● Work to be completed
Would you return every entry, exactly as it is written?

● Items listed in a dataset

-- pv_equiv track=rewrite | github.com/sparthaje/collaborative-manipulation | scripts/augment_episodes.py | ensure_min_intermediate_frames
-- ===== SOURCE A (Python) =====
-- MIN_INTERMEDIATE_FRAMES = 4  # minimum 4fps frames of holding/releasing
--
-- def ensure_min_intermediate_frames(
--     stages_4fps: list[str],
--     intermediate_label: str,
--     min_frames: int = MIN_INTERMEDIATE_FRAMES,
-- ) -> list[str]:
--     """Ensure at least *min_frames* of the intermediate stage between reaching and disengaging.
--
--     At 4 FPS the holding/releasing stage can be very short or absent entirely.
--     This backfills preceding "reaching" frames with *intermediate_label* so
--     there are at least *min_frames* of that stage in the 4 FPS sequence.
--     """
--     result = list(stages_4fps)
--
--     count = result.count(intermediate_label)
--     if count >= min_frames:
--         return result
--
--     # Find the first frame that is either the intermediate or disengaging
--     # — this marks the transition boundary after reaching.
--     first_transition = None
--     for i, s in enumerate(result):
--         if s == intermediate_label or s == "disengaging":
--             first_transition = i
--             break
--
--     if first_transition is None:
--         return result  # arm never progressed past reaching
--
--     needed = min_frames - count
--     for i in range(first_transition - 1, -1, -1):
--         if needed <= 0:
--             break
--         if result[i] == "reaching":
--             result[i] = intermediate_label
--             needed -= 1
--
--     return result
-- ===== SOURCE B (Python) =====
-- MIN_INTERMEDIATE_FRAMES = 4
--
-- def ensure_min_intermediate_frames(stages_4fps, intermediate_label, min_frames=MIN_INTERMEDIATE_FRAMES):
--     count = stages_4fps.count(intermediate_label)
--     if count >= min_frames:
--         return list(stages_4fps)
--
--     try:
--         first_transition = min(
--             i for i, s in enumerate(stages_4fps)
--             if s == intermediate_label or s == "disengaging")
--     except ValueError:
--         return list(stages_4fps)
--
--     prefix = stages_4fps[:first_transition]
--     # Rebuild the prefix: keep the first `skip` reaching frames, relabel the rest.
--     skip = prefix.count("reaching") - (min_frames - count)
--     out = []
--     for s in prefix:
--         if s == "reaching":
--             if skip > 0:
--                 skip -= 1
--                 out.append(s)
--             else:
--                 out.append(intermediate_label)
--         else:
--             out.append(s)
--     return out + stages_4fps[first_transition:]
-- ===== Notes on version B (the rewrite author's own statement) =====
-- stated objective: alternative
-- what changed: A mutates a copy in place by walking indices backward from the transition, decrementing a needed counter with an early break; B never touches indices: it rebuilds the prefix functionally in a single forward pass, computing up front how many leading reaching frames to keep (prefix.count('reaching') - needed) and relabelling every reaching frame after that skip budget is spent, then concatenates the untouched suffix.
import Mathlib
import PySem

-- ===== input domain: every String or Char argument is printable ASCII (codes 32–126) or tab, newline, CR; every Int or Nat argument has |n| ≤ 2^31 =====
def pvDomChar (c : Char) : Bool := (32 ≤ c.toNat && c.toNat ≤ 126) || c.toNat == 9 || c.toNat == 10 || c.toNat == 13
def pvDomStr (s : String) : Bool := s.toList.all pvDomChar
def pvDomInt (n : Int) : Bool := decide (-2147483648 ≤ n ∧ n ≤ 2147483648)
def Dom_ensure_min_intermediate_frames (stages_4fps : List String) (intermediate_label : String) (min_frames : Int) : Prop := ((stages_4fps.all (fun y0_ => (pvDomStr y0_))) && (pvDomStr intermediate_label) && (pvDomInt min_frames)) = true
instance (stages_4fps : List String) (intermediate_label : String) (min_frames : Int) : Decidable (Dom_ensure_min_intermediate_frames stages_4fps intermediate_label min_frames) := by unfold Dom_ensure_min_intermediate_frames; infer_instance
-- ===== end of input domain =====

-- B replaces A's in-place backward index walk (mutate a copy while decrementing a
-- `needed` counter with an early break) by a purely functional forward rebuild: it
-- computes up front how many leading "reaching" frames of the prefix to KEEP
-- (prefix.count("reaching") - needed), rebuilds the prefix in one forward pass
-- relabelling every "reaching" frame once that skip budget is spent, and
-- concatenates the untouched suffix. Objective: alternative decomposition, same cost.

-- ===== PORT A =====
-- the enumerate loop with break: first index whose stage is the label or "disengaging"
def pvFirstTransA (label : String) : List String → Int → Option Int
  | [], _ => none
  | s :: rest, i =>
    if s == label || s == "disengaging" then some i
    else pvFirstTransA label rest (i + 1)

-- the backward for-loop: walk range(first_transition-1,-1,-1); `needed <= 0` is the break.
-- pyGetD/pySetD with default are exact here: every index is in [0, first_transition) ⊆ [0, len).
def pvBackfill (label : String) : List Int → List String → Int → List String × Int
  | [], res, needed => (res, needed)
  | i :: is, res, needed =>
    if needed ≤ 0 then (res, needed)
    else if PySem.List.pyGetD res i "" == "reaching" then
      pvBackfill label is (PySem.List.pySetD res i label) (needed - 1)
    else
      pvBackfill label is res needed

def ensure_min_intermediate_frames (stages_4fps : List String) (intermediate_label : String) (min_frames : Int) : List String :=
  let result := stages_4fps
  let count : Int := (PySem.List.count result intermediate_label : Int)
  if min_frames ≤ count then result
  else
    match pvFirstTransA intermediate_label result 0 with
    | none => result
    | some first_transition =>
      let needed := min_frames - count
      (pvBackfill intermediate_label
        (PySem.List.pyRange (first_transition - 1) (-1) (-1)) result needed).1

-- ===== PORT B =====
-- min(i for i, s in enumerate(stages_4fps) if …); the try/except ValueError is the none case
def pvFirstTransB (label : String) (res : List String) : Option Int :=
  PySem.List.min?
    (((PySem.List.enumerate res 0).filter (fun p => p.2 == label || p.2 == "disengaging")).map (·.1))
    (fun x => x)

● Result for this exercise
-- pv_equiv track=rewrite | github.com/sparthaje/collaborative-manipulation | scripts/augment_episodes.py | ensure_min_intermediate_frames
-- ===== SOURCE A (Python) =====
-- MIN_INTERMEDIATE_FRAMES = 4  # minimum 4fps frames of holding/releasing
--
-- def ensure_min_intermediate_frames(
--     stages_4fps: list[str],
--     intermediate_label: str,
--     min_frames: int = MIN_INTERMEDIATE_FRAMES,
-- ) -> list[str]:
--     """Ensure at least *min_frames* of the intermediate stage between reaching and disengaging.
--
--     At 4 FPS the holding/releasing stage can be very short or absent entirely.
--     This backfills preceding "reaching" frames with *intermediate_label* so
--     there are at least *min_frames* of that stage in the 4 FPS sequence.
--     """
--     result = list(stages_4fps)
--
--     count = result.count(intermediate_label)
--     if count >= min_frames:
--         return result
--
--     # Find the first frame that is either the intermediate or disengaging
--     # — this marks the transition boundary after reaching.
--     first_transition = None
--     for i, s in enumerate(result):
--         if s == intermediate_label or s == "disengaging":
--             first_transition = i
--             break
--
--     if first_transition is None:
--         return result  # arm never progressed past reaching
--
--     needed = min_frames - count
--     for i in range(first_transition - 1, -1, -1):
--         if needed <= 0:
--             break
--         if result[i] == "reaching":
--             result[i] = intermediate_label
--             needed -= 1
--
--     return result
-- ===== SOURCE B (Python) =====
-- MIN_INTERMEDIATE_FRAMES = 4
--
-- def ensure_min_intermediate_frames(stages_4fps, intermediate_label, min_frames=MIN_INTERMEDIATE_FRAMES):
--     count = stages_4fps.count(intermediate_label)
--     if count >= min_frames:
--         return list(stages_4fps)
--
--     try:
--         first_transition = min(
--             i for i, s in enumerate(stages_4fps)
--             if s == intermediate_label or s == "disengaging")
--     except ValueError:
--         return list(stages_4fps)
--
--     prefix = stages_4fps[:first_transition]
--     # Rebuild the prefix: keep the first `skip` reaching frames, relabel the rest.
--     skip = prefix.count("reaching") - (min_frames - count)
--     out = []
--     for s in prefix:
--         if s == "reaching":
--             if skip > 0:
--                 skip -= 1
--                 out.append(s)
--             else:
--                 out.append(intermediate_label)
--         else:
--             out.append(s)
--     return out + stages_4fps[first_transition:]
-- ===== Notes on version B (the rewrite author's own statement) =====
-- stated objective: alternative
-- what changed: A mutates a copy in place by walking indices backward from the transition, decrementing a needed counter with an early break; B never touches indices: it rebuilds the prefix functionally in a single forward pass, computing up front how many leading reaching frames to keep (prefix.count('reaching') - needed) and relabelling every reaching frame after that skip budget is spent, then concatenates the untouched suffix.
import Mathlib
import PySem

-- ===== input domain: every String or Char argument is printable ASCII (codes 32–126) or tab, newline, CR; every Int or Nat argument has |n| ≤ 2^31 =====
def pvDomChar (c : Char) : Bool := (32 ≤ c.toNat && c.toNat ≤ 126) || c.toNat == 9 || c.toNat == 10 || c.toNat == 13
def pvDomStr (s : String) : Bool := s.toList.all pvDomChar
def pvDomInt (n : Int) : Bool := decide (-2147483648 ≤ n ∧ n ≤ 2147483648)
def Dom_ensure_min_intermediate_frames (stages_4fps : List String) (intermediate_label : String) (min_frames : Int) : Prop := ((stages_4fps.all (fun y0_ => (pvDomStr y0_))) && (pvDomStr intermediate_label) && (pvDomInt min_frames)) = true
instance (stages_4fps : List String) (intermediate_label : String) (min_frames : Int) : Decidable (Dom_ensure_min_intermediate_frames stages_4fps intermediate_label min_frames) := by unfold Dom_ensure_min_intermediate_frames; infer_instance
-- ===== end of input domain =====

-- B replaces A's in-place backward index walk (mutate a copy while decrementing a
-- `needed` counter with an early break) by a purely functional forward rebuild: it
-- computes up front how many leading "reaching" frames of the prefix to KEEP
-- (prefix.count("reaching") - needed), rebuilds the prefix in one forward pass
-- relabelling every "reaching" frame once that skip budget is spent, and
-- concatenates the untouched suffix. Objective: alternative decomposition, same cost.

-- ===== PORT A =====
-- the enumerate loop with break: first index whose stage is the label or "disengaging"
def pvFirstTransA (label : String) : List String → Int → Option Int
  | [], _ => none
  | s :: rest, i =>
    if s == label || s == "disengaging" then some i
    else pvFirstTransA label rest (i + 1)

-- the backward for-loop: walk range(first_transition-1,-1,-1); `needed <= 0` is the break.
-- pyGetD/pySetD with default are exact here: every index is in [0, first_transition) ⊆ [0, len).
def pvBackfill (label : String) : List Int → List String → Int → List String × Int
  | [], res, needed => (res, needed)
  | i :: is, res, needed =>
    if needed ≤ 0 then (res, needed)
    else if PySem.List.pyGetD res i "" == "reaching" then
      pvBackfill label is (PySem.List.pySetD res i label) (needed - 1)
    else
      pvBackfill label is res needed

def ensure_min_intermediate_frames (stages_4fps : List String) (intermediate_label : String) (min_frames : Int) : List String :=
  let result := stages_4fps
  let count : Int := (PySem.List.count result intermediate_label : Int)
  if min_frames ≤ count then result
  else
    match pvFirstTransA intermediate_label result 0 with
    | none => result
    | some first_transition =>
      let needed := min_frames - count
      (pvBackfill intermediate_label
        (PySem.List.pyRange (first_transition - 1) (-1) (-1)) result needed).1

-- ===== PORT B =====
-- min(i for i, s in enumerate(stages_4fps) if …); the try/except ValueError is the none case
def pvFirstTransB (label : String) (res : List String) : Option Int :=
  PySem.List.min?
    (((PySem.List.enumerate res 0).filter (fun p => p.2 == label || p.2 == "disengaging")).map (·.1))
    (fun x => x)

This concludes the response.